M. Guy Fischer s'étant inquiété de l'insuffisance de la prévention dans le domaine des expulsions locatives, M. Alain Régnier a souligné qu'il convenait, en amont, de développer le repérage des ménages en difficulté. Les conseils généraux ont naturellement vocation à participer à cette prévention. En aval, on constate que 30 % des places des centres d'hébergement et de réinsertion sociale sont occupées par des personnes qui devraient être en logement social. Il convient donc de tout mettre en oeuvre pour leur offrir un véritable logement, dans le cadre d'un parcours accompagné, puis, à l'instar de ce qui se fait dans d'autres pays, d'évaluer leur situation au maximum six mois après leur accès au logement.
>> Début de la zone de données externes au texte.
-- pv_equiv track=rewrite | github.com/petteriTeikari/deep-biblio-tools | src/utils/extractors.py | extract_urls_from_markdown
-- ===== SOURCE A (Python) =====
-- def extract_urls_from_markdown(text: str) -> list[tuple]:
--     """
--     Extract URLs from markdown link syntax.
--
--     Args:
--         text: Markdown text
--
--     Returns:
--         List of (link_text, url) tuples
--     """
--     links = []
--     i = 0
--     while i < len(text):
--         # Find opening [
--         bracket_start = text.find("[", i)
--         if bracket_start == -1:
--             break
--
--         # Find closing ]
--         bracket_end = text.find("]", bracket_start + 1)
--         if bracket_end == -1:
--             i = bracket_start + 1
--             continue
--
--         # Check if followed by (
--         if bracket_end + 1 < len(text) and text[bracket_end + 1] == "(":
--             # Find closing )
--             paren_end = text.find(")", bracket_end + 2)
--             if paren_end == -1:
--                 i = bracket_end + 1
--                 continue
--
--             # Extract link text and URL
--             link_text = text[bracket_start + 1 : bracket_end]
--             url = text[bracket_end + 2 : paren_end]
--             links.append((link_text, url))
--             i = paren_end + 1
--         else:
--             i = bracket_end + 1
--
--     return links
-- ===== SOURCE B (Python) =====
-- import re
--
-- _LINK_RE = re.compile(r'\[([^\]]*)\]\(([^)]*)\)')
--
--
-- def extract_urls_from_markdown(text: str) -> list[tuple]:
--     """Extract (link_text, url) pairs from markdown links in one regex pass."""
--     return _LINK_RE.findall(text)
-- ===== Notes on version B (the rewrite author's own statement) =====
-- stated objective: idiomatic
-- what changed: Replaced the hand-rolled while-loop with manual index bookkeeping (str.find for '[', ']', ')' and explicit resume positions) by a single re.findall pass with the pattern \[([^\]]*)\]\(([^)]*)\), whose negated character classes reproduce the original first-closing-bracket / first-closing-paren search semantics.
import Mathlib
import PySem
lemma oneRound_deg (key : String) (R C : Nat) (l : List (List (Nat × Nat)))
    (h : R ≤ 2 ∨ C ≤ 2) : oneRound key R C l = l := by
  unfold oneRound
  rcases h with h | h
  · rw [PySem.List.pyRange_one_eq_nil (show ((R : Int)) - 1 ≤ 1 by omega)]
    rfl
  · have : (PySem.List.pyRange 1 ((R : Int) - 1) 1).foldl
        (fun st i =>
          (PySem.List.pyRange 1 ((C : Int) - 1) 1).foldl
            (fun st' j => stepB key st' i.toNat j.toNat) st)
        (l, 0) = (l, 0) := by
      refine foldl_inv (fun st => st = (l, 0)) _ _ _ rfl ?_
      intro st i _ hP
      rw [hP]
      try dsimp only
      rw [PySem.List.pyRange_one_eq_nil (show ((C : Int)) - 1 ≤ 1 by omega)]
      rfl
    rw [this]

lemma powLoop_const (b : List (List (Nat × Nat))) (hb : comp b b = b) (e : Nat) :
    powLoop b b e = b := by
  induction e using Nat.strong_induction_on with
  | _ e ih =>
    by_cases h : e = 0
    · subst h
      rw [powLoop]
      simp
    · rw [powLoop, dif_neg h, hb, ite_self]
      exact ih (e / 2) (Nat.div_lt_self (Nat.pos_of_ne_zero h) (by omega))

theorem calc_py_spec : Claim_equal_calc_py := by
  unfold Claim_equal_calc_py
  intro key grid _ hpre
  unfold Spec_calc_py
  by_cases hdeg : grid.length ≤ 2 ∨ (grid.getD 0 []).length ≤ 2
  · -- degenerate: no rotation point exists, both sides return the grid unchanged
    have hA : calc_py key grid = grid := by
      unfold calc_py
      refine foldl_inv (fun g' => g' = grid) _ _ _ rfl ?_
      intro g' x _ hg'
      try dsimp only
      rw [hg']
      exact roundA_deg key grid hdeg
    rw [hA]
    show grid = calc_py_alt key grid
    simp only [calc_py_alt]
    rw [oneRound_deg key _ _ _ hdeg]
    rw [powLoop_const _ (comp_labGrid_self grid) 100]
    exact (mapG_labGrid "" grid grid rfl (fun _ _ => rfl)).symm
  · obtain ⟨-, hrect⟩ := hpre.resolve_left hdeg
    have hgs : Shaped grid.length (grid.getD 0 []).length grid := pre_shaped grid hrect
    set R := grid.length with hR
    set C := (grid.getD 0 []).length with hC
    set σ := oneRound key R C (posGrid R C) with hσ
    have hσv : ValidG R C σ := oneRound_validG key _ (posGrid_validG R C)
    have main : ∀ t : Nat,
        (List.range t).foldl (fun g _ => roundA key g) grid
          = mapG (fun p => cGet "" grid p) ((fun y => comp y σ)^[t] (posGrid R C))
        ∧ ValidG R C ((fun y => comp y σ)^[t] (posGrid R C)) := by
      intro t
      induction t with
      | zero =>
          refine ⟨?_, posGrid_validG R C⟩
          simp only [List.range_zero, List.foldl_nil, Function.iterate_zero, id_eq]
          exact (mapG_posGrid "" grid hgs).symm
      | succ t ih =>
          obtain ⟨ihEq, ihVal⟩ := ih
          refine ⟨?_, ?_⟩
          · rw [List.range_succ, List.foldl_append, List.foldl_cons, List.foldl_nil, ihEq]
            rw [round_sim key grid _ ihVal]
            congr 1
            rw [Function.iterate_succ_apply']
            calc oneRound key R C ((fun y => comp y σ)^[t] (posGrid R C))
                = oneRound key R C
                    (mapG (fun p => cGet (0,0) ((fun y => comp y σ)^[t] (posGrid R C)) p)
                      (posGrid R C)) := by
                  rw [mapG_posGrid (0,0) _ ihVal.1]
              _ = mapG (fun p => cGet (0,0) ((fun y => comp y σ)^[t] (posGrid R C)) p)
                    (oneRound key R C (posGrid R C)) :=
                  round_nat key _ _ (posGrid_validG R C)
              _ = comp ((fun y => comp y σ)^[t] (posGrid R C)) σ :=
                  (comp_eq_mapG _ σ).symm
          · rw [Function.iterate_succ_apply']
            exact comp_validG ihVal hσv
    have hA : calc_py key grid
        = mapG (fun p => cGet "" grid p) ((fun y => comp y σ)^[100] (posGrid R C)) :=
      (main 100).1
    rw [hA]
    show _ = calc_py_alt key grid
    simp only [calc_py_alt]
    rw [labGrid_rect grid hgs]
    rw [← hR, ← hC, ← hσ]
    rw [powLoop_eq 100 (posGrid R C) σ hσv]
    rfl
Mme Brigitte Bout s'étant félicitée qu'EDF prévienne désormais les maires en cas d'impayés de factures, M. Alain Régnier a mis en exergue la nécessité de croiser au maximum les informations, pour aller au-devant des personnes en difficulté et les mettre au courant de leurs droits.
M. Bernard Seillier, rapporteur, ayant souhaité connaître son opinion sur la mise en place de surloyers dans les logements sociaux, M. Alain Régnier a jugé qu'une telle mesure devait être replacée dans le débat plus large sur la fluidité des parcours dans le logement social. Il ne paraît pas infondé que des personnes ayant bénéficié d'un logement social paient davantage lorsque leur revenu a augmenté de manière importante. Aux Pays-Bas, le relogement de personnes qui se retrouvent seules dans des logements trop vastes est ainsi organisé dans d'autres appartements du quartier. Cependant, il convient de veiller à ne pas provoquer parallèlement l'endettement des personnes qui choisiraient de se loger en maisons individuelles à distance des centres-villes.